The World Bank’s mission is to lift people out of poverty. The bank is now compromising that mission in favor of a political agenda targeting certain energy sources.

With the World Bank blocking financing to affordable and reliable energy projects, Russia and China are stepping up their investments in order to gain geopolitical leverage.

President Vladimir Putin is pursuing Russian oil and gas projects in Mozambique, Gabon, and Angola. China’s Belt and Road Initiative is supporting traditional energy resources, with 36 percent of its power projects from 2014 to 2017 involving coal. South Africa had to turn to the China Development Bank to fund its $1.5 billion coal-fired power plant.

There are real risks for countries partnering with China and Russia on these projects. Developing countries are facing what some are calling China’s “debt trap” diplomacy. These nations have also raised concerns over safety compliance, unfair business practices, and labor standards.

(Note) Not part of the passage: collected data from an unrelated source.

-- pv_equiv track=rewrite | github.com/Msangwool/Algorithm | 프로그래머스/0/181890. 왼쪽 오른쪽/왼쪽 오른쪽.py | solution
-- ===== SOURCE A (Python) =====
-- def solution(str_list):
--     answerL = []
--
--     idx = -1;
--     for i, s in enumerate(str_list):
--         answerL
--         if s == 'l':
--             return answerL
--         if s == 'r':
--             idx = i
--             break
--         answerL.append(s)
--
--     if idx != -1:
--         return str_list[idx+1:]
--
--     return []
-- ===== SOURCE B (Python) =====
-- def solution(str_list):
--     for i, s in enumerate(str_list):
--         if s == 'l':
--             return str_list[:i]
--         if s == 'r':
--             return str_list[i+1:]
--     return []
-- ===== Notes on version B (the rewrite author's own statement) =====
-- stated objective: simpler
-- what changed: Replaces A's incrementally built answerL accumulator and break/sentinel-idx postprocessing with a single enumerate loop that slices the original list directly (prefix before the first 'l', suffix after the first 'r', empty when neither occurs).
import Mathlib
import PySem

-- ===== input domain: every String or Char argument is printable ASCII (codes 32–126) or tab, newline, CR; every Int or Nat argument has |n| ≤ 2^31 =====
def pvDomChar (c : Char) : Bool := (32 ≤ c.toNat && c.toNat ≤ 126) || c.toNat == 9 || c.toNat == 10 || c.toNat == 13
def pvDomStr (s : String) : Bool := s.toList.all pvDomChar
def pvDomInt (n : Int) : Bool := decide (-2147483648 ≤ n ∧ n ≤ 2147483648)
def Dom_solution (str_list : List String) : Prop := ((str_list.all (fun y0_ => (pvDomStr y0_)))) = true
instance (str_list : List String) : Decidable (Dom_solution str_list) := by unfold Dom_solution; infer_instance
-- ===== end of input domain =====

-- B replaces A's incremental accumulator (append-per-element, asymmetric slice on 'r')
-- with direct slicing from the discovered index: objective = simpler.


-- ===== PORT A =====
-- the for-loop: either an early `return answerL` (Sum.inl) or the final idx (Sum.inr;
-- -1 when no 'r' was found, matching A's sentinel)
def solutionLoop : List String → Int → List String → (List String ⊕ Int)
  | [], _, _ => Sum.inr (-1)
  | s :: rest, i, answerL =>
      if s = "l" then Sum.inl answerL
      else if s = "r" then Sum.inr i
      else solutionLoop rest (i + 1) (answerL ++ [s])

def solution (str_list : List String) : List String :=
  match solutionLoop str_list 0 [] with
  | Sum.inl ans => ans
  | Sum.inr idx => if idx ≠ -1 then PySem.List.slice str_list (some (idx + 1)) none else []

-- ===== PORT B =====
-- single scan carrying only the index; slices the original list directly
def solutionAltLoop (full : List String) : List String → Nat → List String
  | [], _ => []
  | s :: rest, i =>
      if s = "l" then full.take i
      else if s = "r" then full.drop (i + 1)
      else solutionAltLoop full rest (i + 1)

def solution_alt (str_list : List String) : List String :=
  solutionAltLoop str_list str_list 0

-- ===== PRECONDITION & SPEC =====
def Spec_solution (str_list : List String) (out : List String) : Prop := out = solution_alt str_list
instance (str_list : List String) (out : List String) : Decidable (Spec_solution str_list out) := by unfold Spec_solution; infer_instance

-- ===== CLAIM (what is proved, stated in full; the proofs are below) =====
def Claim_equal_solution : Prop := ∀ (str_list : List String), Dom_solution str_list → Spec_solution str_list (solution str_list)

-- ===== LEMMAS AND PROOFS =====

theorem solutionLoop_eq (rest : List String) : ∀ (acc : List String),
    (match solutionLoop rest (acc.length : Int) acc with
      | Sum.inl ans => ans
      | Sum.inr idx => if idx ≠ -1 then PySem.List.slice (acc ++ rest) (some (idx + 1)) none else []) =
    solutionAltLoop (acc ++ rest) rest acc.length := by
  induction rest with
  | nil => intro acc; simp [solutionLoop, solutionAltLoop]
  | cons s rest ih =>
      intro acc
      by_cases hl : s = "l"
      · simp [solutionLoop, solutionAltLoop, hl]
      · by_cases hr : s = "r"
        · have hcast : ((acc.length : Int) + 1) = ((acc.length + 1 : Nat) : Int) := by push_cast; ring
          have hne : ¬((acc.length : Int) = -1) := by omega
          simp only [solutionLoop, solutionAltLoop, if_neg hl, if_pos hr]
          rw [hcast, PySem.List.slice_from_natCast, if_pos hne]
        · have h1 : (acc.length : Int) + 1 = (((acc ++ [s]).length : Nat) : Int) := by
            simp
          have h2 : acc ++ s :: rest = (acc ++ [s]) ++ rest := by simp
          simp only [solutionLoop, solutionAltLoop, hl, hr, if_false]
          rw [h1, h2]
          have := ih (acc ++ [s])
          simpa using this

-- ===== VERDICT (by name: the statement is the Claim_ definition above) =====
theorem solution_spec : Claim_equal_solution := by
  intro str_list _
  unfold Spec_solution solution solution_alt
  have := solutionLoop_eq str_list []
  simpa using this
-- ===== VERDICT (by name: the statement is the Claim_ definition above) =====
-- assembly of the whole equivalence, with dm_curr already projected to its key list
theorem assemble (rows : List (String × List (String × List (String × Int))))
    (cur : List String) (hpre : ∀ row ∈ rows, (row.2.map (·.1)).Nodup) :
    ((PySem.Set.diff (rows.foldl (fun s row => PySem.Set.update s (row.2.map (·.1))) PySem.Set.empty)
        (PySem.Set.ofList cur)).foldl (fun g f =>
      if (rows.foldl (fun cs row =>
            if (row.2.map (·.1)).contains f then
              PySem.Set.update cs ((((row.2.find? (fun q => q.1 == f)).getD (f, [])).2).map (·.1))
            else cs) PySem.Set.empty).isEmpty then g
      else g.insert f (PySem.List.sorted (rows.foldl (fun cs row =>
            if (row.2.map (·.1)).contains f then
              PySem.Set.update cs ((((row.2.find? (fun q => q.1 == f)).getD (f, [])).2).map (·.1))
            else cs) PySem.Set.empty) (·.toList) false)) PySem.Dict.empty).items
    = ((rows.foldl (fun d row =>
          row.2.foldl (fun d q =>
            d.insert q.1 (PySem.Set.union (d.getD q.1 PySem.Set.empty) (q.2.map (·.1)))) d)
          PySem.Dict.empty).items.filter (fun p => !cur.contains p.1 && !p.2.isEmpty)).map
        (fun p => (p.1, PySem.List.sorted p.2 (·.toList) false)) := by
  have hkeys := idx_keys rows PySem.Dict.empty
  rw [show (PySem.Dict.empty : PySem.Dict String (PySem.Set String)).keys = PySem.Set.empty from rfl] at hkeys
  have hnodup := idx_keys_nodup rows PySem.Dict.empty (by rw [PySem.Dict.keys_empty]; exact List.nodup_nil)
  have hprevnodup : (rows.foldl (fun s row => PySem.Set.update s (row.2.map (·.1))) PySem.Set.empty).Nodup := by
    rw [← hkeys]; exact hnodup
  have hcall : ∀ f, (rows.foldl (fun cs row =>
        if (row.2.map (·.1)).contains f then
          PySem.Set.update cs ((((row.2.find? (fun q => q.1 == f)).getD (f, [])).2).map (·.1))
        else cs) PySem.Set.empty)
      = (rows.foldl (fun d row =>
          row.2.foldl (fun d q =>
            d.insert q.1 (PySem.Set.union (d.getD q.1 PySem.Set.empty) (q.2.map (·.1)))) d)
          PySem.Dict.empty).getD f PySem.Set.empty := by
    intro f
    rw [← PySem.Dict.getD_empty (ν := PySem.Set String) f PySem.Set.empty]
    exact called_eq_idx rows hpre PySem.Dict.empty f
  -- A side: the ghost fold appends the kept pairs
  simp only [PySem.Set.diff]
  rw [ghosts_items _ _ _ _
      ((List.Nodup.filter _ hprevnodup))
      (fun f _ => PySem.Dict.contains_empty f)]
  -- B side: items as a map over the keys
  rw [PySem.Dict.items_eq_map_keys _ hnodup PySem.Set.empty, List.filter_map, List.map_map, hkeys]
  simp only [show (PySem.Dict.empty : PySem.Dict String (List String)).items = [] from rfl, List.nil_append, List.filter_filter]
  rw [List.filter_congr (q := fun a =>
        !cur.contains a && !((rows.foldl (fun d row =>
          row.2.foldl (fun d q =>
            d.insert q.1 (PySem.Set.union (d.getD q.1 PySem.Set.empty) (q.2.map (·.1)))) d)
          PySem.Dict.empty).getD a PySem.Set.empty).isEmpty) ?cond]
  · apply List.map_congr_left
    intro f hf
    simp only [Function.comp]
    rw [hcall f]
  case cond =>
    intro a ha
    rw [hcall a]
    have hcur : (PySem.Set.ofList cur).contains a = cur.contains a := by simp [pysem]
    rw [hcur, Bool.and_comm]

theorem detect_ghosts_spec : Claim_equal_detect_ghosts := by
  intro dm_prev lm_prev dm_curr _ hpre
  unfold Spec_detect_ghosts detect_ghosts detect_ghosts_alt
  dsimp only
  exact assemble lm_prev (dm_curr.map (·.1)) hpre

As the bank’s largest contributor, the United States has a duty to make sure U.S. taxpayer dollars are used wisely and effectively. Every U.S. dollar at the World Bank should make a difference for people in the developing world.

My colleagues and I have asked the bank to pursue an all-of-the-above energy strategy as it strives to achieve its mission to end extreme poverty and promote shared prosperity. We will take the bank’s response into account during the congressional appropriations process.

The United States is a top global energy producer. And yet Democrats running for president are pursuing anti-energy policies that would hurt not only the United States but the entire world, with implications for U.S. national security as well.

Utilizing our abundant energy resources has fueled an American energy renaissance and a booming U.S. economy, even as disruptions in coal and nuclear have strained the grid, with millions of new jobs and higher wages.

People who are struggling to survive and thrive in developing countries deserve the same opportunity to access affordable and reliable sources of power.

As Microsoft founder and global philanthropist Bill Gates has noted of renewables: "Many people experiencing energy poverty live in areas without access to the kind of grids that are needed to make those technologies cheap and reliable enough to replace fossil fuels."

Ultimately, there is a role for all sources of energy to help countries alleviate poverty and improve the education, health and wellbeing of their people.

The solution to ending energy poverty does not lie in limiting options, but in using all available options. The World Bank must recommit to ending extreme poverty by helping countries use all of the world’s abundant energy resources. Let’s end energy poverty now.